Observability refers to the extent to which the internal state and behavior of a system can be understood, monitored, and analyzed from the outside, typically by developers and DevOps. It focuses on providing insight into how a system is performing, what is happening inside it, and how it is interacting with its environment.

The goal of observability is to make it easier to diagnose and resolve issues, optimize performance, and gain insights into the system's behavior. It is especially important in modern, complex, and distributed systems, where understanding the interactions between different services and components can be challenging. DevOps Research and Assessment (DORA) research shows that a comprehensive monitoring and observability solution, along with several other technical practices, positively contributes to the management of software infrastructure.

YugabyteDB provides several components and features that you can use to actively monitor your system and diagnose issues quickly.

Metrics

Use metrics to track trends and identify performance issues, and manage the system's performance and reliability.

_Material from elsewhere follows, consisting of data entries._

theorem range_split (s m n : Nat) (h : s + m ≤ n) :
    List.range n = List.range s ++ (List.range m).map (fun k => s + k)
      ++ (List.range (n - (s + m))).map (fun k => s + m + k) := by
  have h1 : n = (s + m) + (n - (s+m)) := by omega
  rw [List.append_assoc]
  nth_rewrite 1 [h1]
  rw [List.range_add, List.range_add]
  simp [Nat.add_assoc]

theorem take_append_drop_splice {α : Type} (A B C ys : List α) (s m : Nat)
    (hA : A.length = s) (hB : B.length = m) :
    (A ++ B ++ C).take s ++ ys ++ (A ++ B ++ C).drop (s + m) = A ++ ys ++ C := by
  have h1 : (A ++ B ++ C).take s = A := by
    rw [List.append_assoc, ← hA, List.take_left]
  have h2 : (A ++ B ++ C).drop (s + m) = C := by
    have : (A ++ B).length = s + m := by simp [hA, hB]
    rw [← this, List.drop_left]
  rw [h1, h2]

theorem splice_map_range {α : Type} (n m s : Nat) (f g : Nat → α) (hsm : s + m ≤ n) :
    (((List.range n).map f).take s ++ ((List.range m).map g) ++ ((List.range n).map f).drop (s + m))
      = (List.range n).map (fun b => if b < s then f b else if b < s + m then g (b - s) else f b) := by
  have hfull : (List.range n).map f
      = (List.range s).map f ++ ((List.range m).map (fun k => f (s + k)))
        ++ ((List.range (n - (s + m))).map (fun k => f (s + m + k))) := by
    nth_rewrite 1 [range_split s m n hsm]
    simp [Function.comp_def]
  rw [hfull, take_append_drop_splice _ _ _ _ s m (by simp) (by simp)]
  conv_rhs => rw [range_split s m n hsm]
  simp only [List.map_append, List.map_map]
  congr 1
  · congr 1
    · apply List.map_congr_left; intro a ha; simp only [List.mem_range] at ha; simp [ha]
    · apply List.map_congr_left; intro a ha; simp only [List.mem_range] at ha
      simp only [Function.comp_apply]
      rw [if_neg (by omega), if_pos (by omega)]
      congr 1; omega
  · apply List.map_congr_left; intro a ha; simp only [List.mem_range] at ha
    simp only [Function.comp_apply]
    rw [if_neg (by omega), if_neg (by omega)]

YugabyteDB exports various metrics, which are effectively quantitative measurements of the cluster's performance and behavior. These metrics include details on latency, connections, cache, consensus, replication, response times, resource usage, and more:

Alerting and monitoring

Monitoring involves continuously checking the system's health and performance and notifying stakeholders if any issues arise. For this, you can set up automated alerts based on predefined thresholds or conditions. All metrics exposed by YugabyteDB are exportable to third-party monitoring tools like Prometheus and Grafana which provide industry-standard alerting functionalities.

Both YugabyteDB Anywhere and YugabyteDB Aeon provide a full suite of alerting capabilities for monitoring.

Visualization and analysis

YugabyteDB provides dashboards that include charts, graphs, and other visual representations of the system's state and performance. yugabyted starts a web-UI on port 15433 that displays different charts for various metrics.

You can also export the metrics provided by YugabyteDB onto third-party visualization tools like Prometheus and Grafana as per the needs of your organization.

Both YugabyteDB Anywhere and YugabyteDB Aeon come with a full suite of visualizations to help you monitor your cluster and troubleshoot issues.

Use cases

Operational monitoring

You can build an application health dashboard for your critical applications using key operational signals that are constantly monitored. Add alerts for DevOps or SRE teams so they can act quickly in case of an event to ensure business continuity. The application health dashboard collects signals, metrics from YugabyteDB, and other systems that power your application, such as APIs, web app, SDK, and so on.

Performance troubleshooting

Database administrators and application developers need to be able to troubleshoot issues, perform root cause analysis, and issue fixes. You can create a dashboard to monitor an observed issue causing temporal, gradual, or systemic performance degradation, or application failure. To conduct root cause analysis, issue-dependent deep observability metrics in a specific area are typically used. These metrics are consumed at the time of root cause analysis and operating teams fall back to a health dashboard after the issue is identified, the fix is monitored, and the issue is resolved.

Object monitoring

Monitor specific parts of application behavior continuously after a new feature launch, during maintenance windows, during application upgrades, and more. The metrics can be system-wide or specific to the object of interest, such as a YugabyteDB cluster, node, tablet, geography, users, tenant, and more.

Logging

Logs from different services, such as the YB-TServer and YB-Master provide a historical record of what has happened and can be very helpful in debugging and troubleshooting. These logs are rotated regularly, based on their size as configured. See Logs management.

Query-level metrics

The following table describes views in YSQL you can use to monitor and tune query performance.

View Description
pg_stat_statements Get query statistics (such as the time spent by a query)
pg_stat_activity View and analyze live queries
yb_local_tablets Get YSQL/YCQL and tablet metadata details
yb_terminated_queries Identify terminated queries
pg_stat_progress_copy Get the status of a COPY command execution
pg_locks Get information on locks held by a transaction

To get more details about the various steps of a query execution, use the Explain Analyze command.

Active Session History

Active Session History (ASH) offers insight into current and past system activity by periodically sampling session behavior in the database. ASH functionality extends to YSQL, YCQL, and YB-TServer processes, and helps you to conduct analytical queries, perform aggregations, and troubleshoot performance issues.